Inventions, Well Wishes and Free Cash
Last night, Lil C came into our room four times. That's in addition to the five times she came out of her room before she fell asleep. I know she's stuffed up and is having trouble breathing but enough already. Between Mr. BBM snoring and Lil C visiting, I am getting next to no sleep. Lil C then crawled into bed with me this morning and spent two hours touching my face and arm and driving me absolutely insane. Finally, she fell back asleep and is now snoring louder than Mr. BBM has ever snored (Ok, maybe not quite that loud). Clearly she gets that trait from his side of the family.
Big I is looking and feeling much better today. However, she still has a low-grade fever that just won't quit and she says her headache is better but still lingering. I know she's feeling better because she "invented" a white board made out of a piece of notebook paper and a plastic storage bag. Now she's working on creating an eraser. Once she's done that, it's on to the 10 page packet that came home from school yesterday. I feel like I've been homeschooling her the entire week.
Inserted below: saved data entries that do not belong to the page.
-- pv_equiv track=rewrite | github.com/chewster/jukebox | library.py | _valid_format
-- ===== SOURCE A (Python) =====
-- def _valid_format(selection: str) -> bool:
--     parts = selection.split("-")
--     return (
--         len(parts) == 2
--         and len(parts[0]) == 2
--         and len(parts[1]) == 2
--         and all(p.isdigit() for p in parts)
--     )
-- ===== SOURCE B (Python) =====
-- def _valid_format(selection: str) -> bool:
--     return (
--         len(selection) == 5
--         and selection[2] == "-"
--         and selection[:2].isdigit()
--         and selection[3:].isdigit()
--     )
-- ===== Notes on version B (the rewrite author's own statement) =====
-- stated objective: simpler
-- what changed: Replaces splitting the selection into a parts list and checking the list with direct fixed-position validation: length check, dash at the middle index, and isdigit on the two two-character halves, building no intermediate list.
import Mathlib
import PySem

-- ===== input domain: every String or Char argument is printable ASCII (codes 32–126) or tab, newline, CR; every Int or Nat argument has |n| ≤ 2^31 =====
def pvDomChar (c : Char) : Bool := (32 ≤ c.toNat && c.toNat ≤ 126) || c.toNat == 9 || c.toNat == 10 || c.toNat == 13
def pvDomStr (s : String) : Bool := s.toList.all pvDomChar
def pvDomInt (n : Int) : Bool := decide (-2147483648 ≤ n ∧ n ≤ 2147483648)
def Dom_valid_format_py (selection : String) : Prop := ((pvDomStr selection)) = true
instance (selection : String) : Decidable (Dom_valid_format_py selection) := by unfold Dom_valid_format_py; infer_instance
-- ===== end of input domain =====

-- B validates the selection by fixed positions (length 5, dash at index 2, two digit halves)
-- instead of splitting on "-" into a list of parts: simpler, no intermediate list.


-- ===== PORT A =====
-- parts = selection.split("-"); len(parts)==2 and len(parts[0])==2 and len(parts[1])==2 and all(p.isdigit() for p in parts)
def valid_format_py (selection : String) : Bool :=
  match PySem.Str.split? selection "-" with
  | none => false  -- unreachable: the separator "-" is non-empty
  | some parts =>
    decide (parts.length = 2) &&
    decide (PySem.Str.len (PySem.List.pyGetD parts 0 "") = 2) &&
    decide (PySem.Str.len (PySem.List.pyGetD parts 1 "") = 2) &&
    parts.all (fun p => PySem.Str.strIsdigit p)

-- ===== PORT B =====
-- len(selection)==5 and selection[2]=="-" and selection[:2].isdigit() and selection[3:].isdigit()
def valid_format_py_alt (selection : String) : Bool :=
  decide (PySem.Str.len selection = 5) &&
  (PySem.Str.pyGet? selection 2 == some '-') &&
  PySem.Str.strIsdigit (PySem.Str.slice selection none (some 2)) &&
  PySem.Str.strIsdigit (PySem.Str.slice selection (some 3) none)

-- ===== PRECONDITION & SPEC =====
def Spec_valid_format_py (selection : String) (out : Bool) : Prop := out = valid_format_py_alt selection
instance (selection : String) (out : Bool) : Decidable (Spec_valid_format_py selection out) := by unfold Spec_valid_format_py; infer_instance

-- ===== CLAIM (what is proved, stated in full; the proofs are below) =====
def Claim_equal_valid_format_py : Prop := ∀ (selection : String), Dom_valid_format_py selection → Spec_valid_format_py selection (valid_format_py selection)

-- ===== LEMMAS AND PROOFS =====

-- A simple structural description of splitting on one separator character.
def spChar (c : Char) : List Char → List (List Char)
  | [] => [[]]
  | x :: xs =>
    if x = c then [] :: spChar c xs
    else
      match spChar c xs with
      | [] => [[x]]
      | p :: ps => (x :: p) :: ps

theorem spChar_ne_nil (c : Char) (l : List Char) : spChar c l ≠ [] := by
  induction l with
  | nil => simp [spChar]
  | cons x xs ih =>
    simp only [spChar]
    split_ifs with h
    · simp
    · cases hs : spChar c xs <;> simp

theorem splitOn_go_single (c : Char) (l : List Char) :
    ∀ (fuel : Nat), l.length < fuel → ∀ (cur : List Char) (acc : List (List Char)),
    PySem.Chars.splitOn.go [c] fuel l cur acc =
      acc.reverse ++ (spChar c l).modifyHead (fun p => cur.reverse ++ p) := by
  induction l with
  | nil =>
    intro fuel hf cur acc
    cases fuel with
    | zero => omega
    | succ f => simp [PySem.Chars.splitOn.go, spChar]
  | cons x xs ih =>
    intro fuel hf cur acc
    cases fuel with
    | zero => simp at hf
    | succ f =>
      rw [PySem.Chars.splitOn.go]
      by_cases h : x = c
      · subst h
        simp only [List.isPrefixOf, beq_self_eq_true, Bool.true_and, if_true,
          List.length_singleton, List.drop_succ_cons, List.drop_zero]
        rw [ih f (by simpa using hf) [] (cur.reverse :: acc)]
        rcases hs : spChar x xs with _ | ⟨p, ps⟩
        · exact absurd hs (spChar_ne_nil x xs)
        · simp [spChar, hs, List.modifyHead]
      · have hpre : [c].isPrefixOf (x :: xs) = false := by
          simp [List.isPrefixOf]; exact fun hcx => absurd hcx.symm h
        rw [hpre]
        simp only [if_false, Bool.false_eq_true]
        rw [ih f (by simpa using hf) (x :: cur) acc]
        rcases hs : spChar c xs with _ | ⟨p, ps⟩
        · exact absurd hs (spChar_ne_nil c xs)
        · simp [spChar, h, hs, List.modifyHead]

theorem splitOn_single (c : Char) (l : List Char) :
    PySem.Chars.splitOn l [c] = spChar c l := by
  unfold PySem.Chars.splitOn
  rw [splitOn_go_single c l (l.length + 1) (by omega) [] []]
  rcases hs : spChar c l with _ | ⟨p, ps⟩
  · exact absurd hs (spChar_ne_nil c l)
  · simp [List.modifyHead]

theorem spChar_single_iff (c : Char) (l q : List Char) :
    spChar c l = [q] ↔ (l = q ∧ c ∉ q) := by
  induction l generalizing q with
  | nil =>
    constructor
    · rintro h; simp [spChar] at h; subst h; simp
    · rintro ⟨h, _⟩; subst h; rfl
  | cons x xs ih =>
    by_cases hx : x = c
    · subst hx
      simp only [spChar, if_true]
      constructor
      · intro h
        obtain ⟨h1, h2⟩ := List.cons_eq_cons.mp h
        exact absurd h2 (spChar_ne_nil x xs)
      · rintro ⟨h, hq⟩
        subst h
        simp at hq
    · simp only [spChar, if_neg hx]
      rcases hs : spChar c xs with _ | ⟨p, ps⟩
      · exact absurd hs (spChar_ne_nil c xs)
      · constructor
        · intro h
          obtain ⟨h1, h2⟩ := List.cons_eq_cons.mp h
          subst h2
          obtain ⟨hxs, hcp⟩ := (ih p).mp hs
          subst hxs
          refine ⟨h1, ?_⟩
          rw [← h1]
          simp only [List.mem_cons, not_or]
          exact ⟨fun hh => hx hh.symm, hcp⟩
        · rintro ⟨h, hq⟩
          subst h
          simp only [List.mem_cons, not_or] at hq
          have := (ih xs).mpr ⟨rfl, hq.2⟩
          rw [hs] at this
          obtain ⟨h1, h2⟩ := List.cons_eq_cons.mp this
          simp [h1, h2]

theorem spChar_pair_iff (c : Char) (l p q : List Char) :
    spChar c l = [p, q] ↔ (l = p ++ c :: q ∧ c ∉ p ∧ c ∉ q) := by
  induction l generalizing p with
  | nil =>
    constructor
    · intro h; simp [spChar] at h
    · rintro ⟨h, _, _⟩; simp at h
  | cons x xs ih =>
    by_cases hx : x = c
    · subst hx
      simp only [spChar, if_true]
      constructor
      · intro h
        obtain ⟨h1, h2⟩ := List.cons_eq_cons.mp h
        obtain ⟨hxs, hcq⟩ := (spChar_single_iff x xs q).mp h2
        subst hxs
        exact ⟨by simp [← h1], by simp [← h1], hcq⟩
      · rintro ⟨h, hp, hq⟩
        rcases p with _ | ⟨y, p'⟩
        · simp only [List.nil_append] at h
          obtain ⟨-, hxs⟩ := List.cons_eq_cons.mp h
          rw [(spChar_single_iff x xs q).mpr ⟨hxs, hq⟩]
        · obtain ⟨h1, -⟩ := List.cons_eq_cons.mp h
          simp only [List.mem_cons, not_or] at hp
          exact absurd h1 hp.1
    · simp only [spChar, if_neg hx]
      rcases hs : spChar c xs with _ | ⟨r, rs⟩
      · exact absurd hs (spChar_ne_nil c xs)
      · constructor
        · intro h
          obtain ⟨h1, h2⟩ := List.cons_eq_cons.mp h
          subst h1
          rw [h2] at hs
          obtain ⟨hxs, hcr, hcq⟩ := (ih r).mp hs
          subst hxs
          refine ⟨rfl, ?_, hcq⟩
          simp only [List.mem_cons, not_or]
          exact ⟨fun hh => hx hh.symm, hcr⟩
        · rintro ⟨h, hp, hq⟩
          rcases p with _ | ⟨y, p'⟩
          · simp only [List.nil_append] at h
            obtain ⟨h1, -⟩ := List.cons_eq_cons.mp h
            exact absurd h1 hx
          · obtain ⟨h1, h2⟩ := List.cons_eq_cons.mp h
            subst h1
            simp only [List.mem_cons, not_or] at hp
            have := (ih p').mpr ⟨h2, hp.2, hq⟩
            rw [hs] at this
            obtain ⟨h3, h4⟩ := List.cons_eq_cons.mp this
            simp [h3, h4]

def goodShape (l : List Char) : Prop :=
  ∃ p q : List Char, l = p ++ '-' :: q ∧ p.length = 2 ∧ q.length = 2 ∧
    p.all PySem.Chars.isdigit = true ∧ q.all PySem.Chars.isdigit = true

theorem dash_not_mem_of_all_digit (p : List Char) (h : p.all PySem.Chars.isdigit = true) :
    '-' ∉ p := by
  intro hm
  have := List.all_eq_true.mp h '-' hm
  simp [PySem.Chars.isdigit] at this

theorem A_iff (s : String) : valid_format_py s = true ↔ goodShape s.toList := by
  unfold valid_format_py
  have hsplit : PySem.Str.split? s "-" = some ((spChar '-' s.toList).map String.ofList) := by
    have h1 : PySem.Chars.split? s.toList ['-'] = some (spChar '-' s.toList) := by
      simp [PySem.Chars.split?, splitOn_single]
    simp [PySem.Str.split?, h1]
  rw [hsplit]
  rcases hs : spChar '-' s.toList with _ | ⟨p, rest⟩
  · exact absurd hs (spChar_ne_nil _ _)
  rcases rest with _ | ⟨q, rest2⟩
  · simp only [List.map_cons, List.map_nil, List.length_singleton]
    constructor
    · intro h; simp at h
    · rintro ⟨p', q', hl, hp2, hq2, hpd, hqd⟩
      have : spChar '-' s.toList = [p', q'] := (spChar_pair_iff '-' s.toList p' q').mpr
        ⟨hl, dash_not_mem_of_all_digit p' hpd, dash_not_mem_of_all_digit q' hqd⟩
      rw [hs] at this; simp at this
  rcases rest2 with _ | ⟨r, rest3⟩
  · -- exactly two parts
    obtain ⟨hl, hnp, hnq⟩ := (spChar_pair_iff '-' s.toList p q).mp hs
    simp only [List.map_cons, List.map_nil]
    constructor
    · intro h
      simp [PySem.List.pyGetD, PySem.List.pyGet?, PySem.List.pyIdx?, PySem.Str.len,
        PySem.Str.strIsdigit, PySem.Chars.strIsdigit] at h
      obtain ⟨⟨hp2, hq2⟩, ⟨-, hpd⟩, -, hqd⟩ := h
      exact ⟨p, q, hl, by exact_mod_cast hp2, by exact_mod_cast hq2,
        List.all_eq_true.mpr hpd, List.all_eq_true.mpr hqd⟩
    · rintro ⟨p', q', hl', hp2, hq2, hpd, hqd⟩
      have hpair := (spChar_pair_iff '-' s.toList p' q').mpr
        ⟨hl', dash_not_mem_of_all_digit p' hpd, dash_not_mem_of_all_digit q' hqd⟩
      rw [hs] at hpair
      obtain ⟨e1, e2⟩ := List.cons_eq_cons.mp hpair
      obtain ⟨e3, -⟩ := List.cons_eq_cons.mp e2
      subst e1; subst e3
      simp [PySem.List.pyGetD, PySem.Str.len, PySem.Str.strIsdigit,
        PySem.Chars.strIsdigit, hp2, hq2, hpd, hqd, List.isEmpty_eq_false_iff,
        ← List.length_pos_iff]
  · -- three or more parts
    simp only [List.map_cons, List.length_cons]
    constructor
    · intro h; simp at h
    · rintro ⟨p', q', hl, hp2, hq2, hpd, hqd⟩
      have : spChar '-' s.toList = [p', q'] := (spChar_pair_iff '-' s.toList p' q').mpr
        ⟨hl, dash_not_mem_of_all_digit p' hpd, dash_not_mem_of_all_digit q' hqd⟩
      rw [hs] at this; simp at this

theorem take_dash_drop (l : List Char) (h5 : l.length = 5) (h2 : l[2]? = some '-') :
    l = l.take 2 ++ '-' :: l.drop 3 := by
  have h2' : l[2]'(by omega) = '-' := by
    have := List.getElem?_eq_getElem (l := l) (i := 2) (by omega)
    rw [this] at h2; exact Option.some.inj h2
  calc l = l.take 2 ++ l.drop 2 := (List.take_append_drop 2 l).symm
    _ = l.take 2 ++ '-' :: l.drop 3 := by
        rw [List.drop_eq_getElem_cons (by omega : 2 < l.length), h2']

theorem B_iff (s : String) : valid_format_py_alt s = true ↔ goodShape s.toList := by
  unfold valid_format_py_alt
  have hsl1 : (PySem.Str.slice s none (some 2)).toList = s.toList.take 2 := by
    simp [PySem.Str.toList_slice, PySem.List.slice_to]
  have hsl2 : (PySem.Str.slice s (some 3) none).toList = s.toList.drop 3 := by
    simp [PySem.Str.toList_slice, PySem.List.slice_from]
  have hget : PySem.Str.pyGet? s 2 = s.toList[2]? := by
    simp only [PySem.Str.pyGet?_eq, PySem.Chars.pyGet?_eq_listPyGet?]
    simp [PySem.List.pyGet?, PySem.List.pyIdx?]
    by_cases h : 2 < s.length <;> simp [h]
  constructor
  · intro h
    simp only [Bool.and_eq_true, decide_eq_true_eq, beq_iff_eq] at h
    obtain ⟨⟨⟨h5, h2⟩, hpd⟩, hqd⟩ := h
    have h5' : s.toList.length = 5 := by
      simp [PySem.Str.len] at h5; exact_mod_cast h5
    rw [hget] at h2
    rw [PySem.Str.strIsdigit, hsl1] at hpd
    rw [PySem.Str.strIsdigit, hsl2] at hqd
    simp only [PySem.Chars.strIsdigit, Bool.and_eq_true] at hpd hqd
    exact ⟨s.toList.take 2, s.toList.drop 3, take_dash_drop s.toList h5' h2,
      by simp [h5'], by simp [h5'], hpd.2, hqd.2⟩
  · rintro ⟨p, q, hl, hp2, hq2, hpd, hqd⟩
    have h5' : s.toList.length = 5 := by simp [hl, hp2, hq2]
    have hp : s.toList.take 2 = p := by
      rw [hl, ← hp2, List.take_left]
    have hq : s.toList.drop 3 = q := by
      have h3 : s.toList.drop 3 = (p ++ '-' :: q).drop (p.length + 1) := by
        rw [hl, hp2]
      rw [h3, List.drop_append]; simp
    have hg2 : s.toList[2]? = some '-' := by
      rw [hl, List.getElem?_append_right (by omega), hp2]
      simp
    simp only [Bool.and_eq_true, decide_eq_true_eq, beq_iff_eq]
    refine ⟨⟨⟨?_, ?_⟩, ?_⟩, ?_⟩
    · simp [PySem.Str.len, h5']
    · rw [hget, hg2]
    · rw [PySem.Str.strIsdigit, hsl1, hp]
      simp [PySem.Chars.strIsdigit, hpd, List.isEmpty_eq_false_iff, ← List.length_pos_iff, hp2]
    · rw [PySem.Str.strIsdigit, hsl2, hq]
      simp [PySem.Chars.strIsdigit, hqd, List.isEmpty_eq_false_iff, ← List.length_pos_iff, hq2]

-- ===== VERDICT (by name: the statement is the Claim_ definition above) =====
theorem valid_format_py_spec : Claim_equal_valid_format_py := by
  intro s _
  unfold Spec_valid_format_py
  rw [Bool.eq_iff_iff, A_iff, B_iff]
Now I know why I don't do that. I'd like to state for the record that I personally despise "New Math." It's just wrong. I spent much of this week teaching Big I to check her answers with "old math" which worked just fine for me growing up. Funny that now she gets it. Grr.
I spent last night camped out on the sofa watching DVR'd episodes of "Flash Forward" which is an absolutely brilliant show. If you haven't watched it yet, I strongly recommend you find it online and get caught up. If you're a "Lost" addict like I am, you will love it. I also watched last night's episode of "Project Runway" and I would just like to warn Irina that if she ever runs into me on the street, I'm probably going to slap her or step on her foot or possibly trip her. She is such a jerk. Whatever happened to being so confident that you didn't have to insult other people? Ugh, she's just awful. I hope Carol Hannah wins, just to spite her.
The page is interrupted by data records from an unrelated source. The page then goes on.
-- pv_equiv track=rewrite | github.com/c3c3l14/ilo-sitelen-kanata | sitelenkanata.py | replace_indigenous_with_latin
-- ===== SOURCE A (Python) =====
-- def replace_indigenous_with_latin(text, characters_dict):
--     result = ''
--     i = 0
--     while i < len(text):
--         # Check for pairs of indigenous characters
--         current_pair = text[i:i+2]
--         if current_pair in characters_dict.values():
--             # Replace with the corresponding Latin character
--             latin_char = next(key for key, value in characters_dict.items() if value == current_pair)
--             result += latin_char
--             i += 2  # Skip the next character in the pair
--         else:
--             # If not a pair, check for single indigenous characters
--             if text[i] in characters_dict.values():
--                 latin_char = next(key for key, value in characters_dict.items() if value == text[i])
--                 result += latin_char
--             else:
--                 result += text[i]
--             i += 1
--     return result
-- ===== SOURCE B (Python) =====
-- def replace_indigenous_with_latin(text, characters_dict):
--     # Stage 1: invert the dict once (first key wins for duplicate values),
--     # split by value length (only lengths 1 and 2 can ever match).
--     pairs = {}
--     singles = {}
--     for key, value in characters_dict.items():
--         if len(value) == 2:
--             pairs.setdefault(value, key)
--         elif len(value) == 1:
--             singles.setdefault(value, key)
--     # Stage 2: one uniform character-stream fold with a one-char lookbehind
--     # buffer (no index arithmetic, no slicing, no variable-size steps).
--     out = []
--     prev = None
--     for c in text:
--         if prev is None:
--             prev = c
--         elif prev + c in pairs:
--             out.append(pairs[prev + c])
--             prev = None
--         else:
--             out.append(singles.get(prev, prev))
--             prev = c
--     if prev is not None:
--         out.append(singles.get(prev, prev))
--     return ''.join(out)
-- ===== Notes on version B (the rewrite author's own statement) =====
-- stated objective: faster
-- what changed: Inverts the dict once into two value->first-key maps (by value length 2 vs 1) and then processes the text as a uniform per-character stream fold with a one-character lookbehind buffer and a final flush, instead of A's index-jumping while-loop that rescans dict.values()/items() at every position.
import Mathlib
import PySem

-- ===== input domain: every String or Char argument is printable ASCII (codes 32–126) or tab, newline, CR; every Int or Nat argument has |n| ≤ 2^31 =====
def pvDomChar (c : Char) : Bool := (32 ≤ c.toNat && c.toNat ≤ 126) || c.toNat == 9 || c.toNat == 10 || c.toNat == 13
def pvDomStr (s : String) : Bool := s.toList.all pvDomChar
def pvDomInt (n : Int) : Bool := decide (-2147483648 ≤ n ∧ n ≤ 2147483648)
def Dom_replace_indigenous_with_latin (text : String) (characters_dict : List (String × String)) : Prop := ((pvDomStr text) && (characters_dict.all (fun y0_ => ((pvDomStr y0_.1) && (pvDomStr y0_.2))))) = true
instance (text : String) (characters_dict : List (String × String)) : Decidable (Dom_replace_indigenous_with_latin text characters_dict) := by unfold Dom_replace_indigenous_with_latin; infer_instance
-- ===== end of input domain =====

-- B inverts the dict once into two value->first-key maps (by value length) and then makes a
-- uniform per-character stream fold with a one-character lookbehind buffer and a final flush,
-- instead of A's index-jumping while-loop that rescans the dict's values/items at each position.
-- Equality of the RETURN value is proved; neither program mutates its arguments.

-- ===== PORT A =====
-- A's loop over index i, transcribed as recursion on the remaining characters;
-- text[i:i+2] is 'c :: rest.take 1'. 'next(key for ...)' is the first items-pair whose
-- value equals the probe (List.find?); it is only evaluated under the membership guard,
-- so the '.getD ""' default is never the result.
def pvLoopA (items : List (String × String)) : List Char → List Char
  | [] => []
  | c :: rest =>
    let current_pair := String.ofList (c :: rest.take 1)
    if current_pair ∈ items.map (·.2) then
      (((items.find? (fun kv => kv.2 == current_pair)).map (·.1)).getD "").toList
        ++ pvLoopA items (rest.drop 1)
    else if String.ofList [c] ∈ items.map (·.2) then
      (((items.find? (fun kv => kv.2 == String.ofList [c])).map (·.1)).getD "").toList
        ++ pvLoopA items rest
    else
      c :: pvLoopA items rest
  termination_by t => t.length
  decreasing_by all_goals simp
In other news, my karate instructor had hand surgery yesterday for the second time. I know she's at home right now, probably trying to breathe away the pain and doing wonderfully at it, so please send positive thoughts to Mrs. H for tolerable pain and a quick recovery. We will miss you in the dojo Mrs. H! Actually I miss myself in the dojo too. Next week I'm going to try to work on actually getting there twice in one week.
Finally, a bit of good news to share. I'm giving away a $100 Visa card over at The BBM Review. Go check out the Sonicare review and follow the directions for a chance to win the card or a Sonicare Prize package. If you twitter about it or blog about it and leave a link in the comments, you get an extra entry too and who couldn't use an extra $100 these days?
Finally, if you haven't checked out my latest fantasy football column, that's where the laughs are located. Go visit Bulls N Balls and see for yourself.
Have a wonderful, swine flu free, weekend!
The Most Craptastic Week of All
Big I has been home sick all week with suspected H1N1. It can't be confirmed though because her doctor won't even see her.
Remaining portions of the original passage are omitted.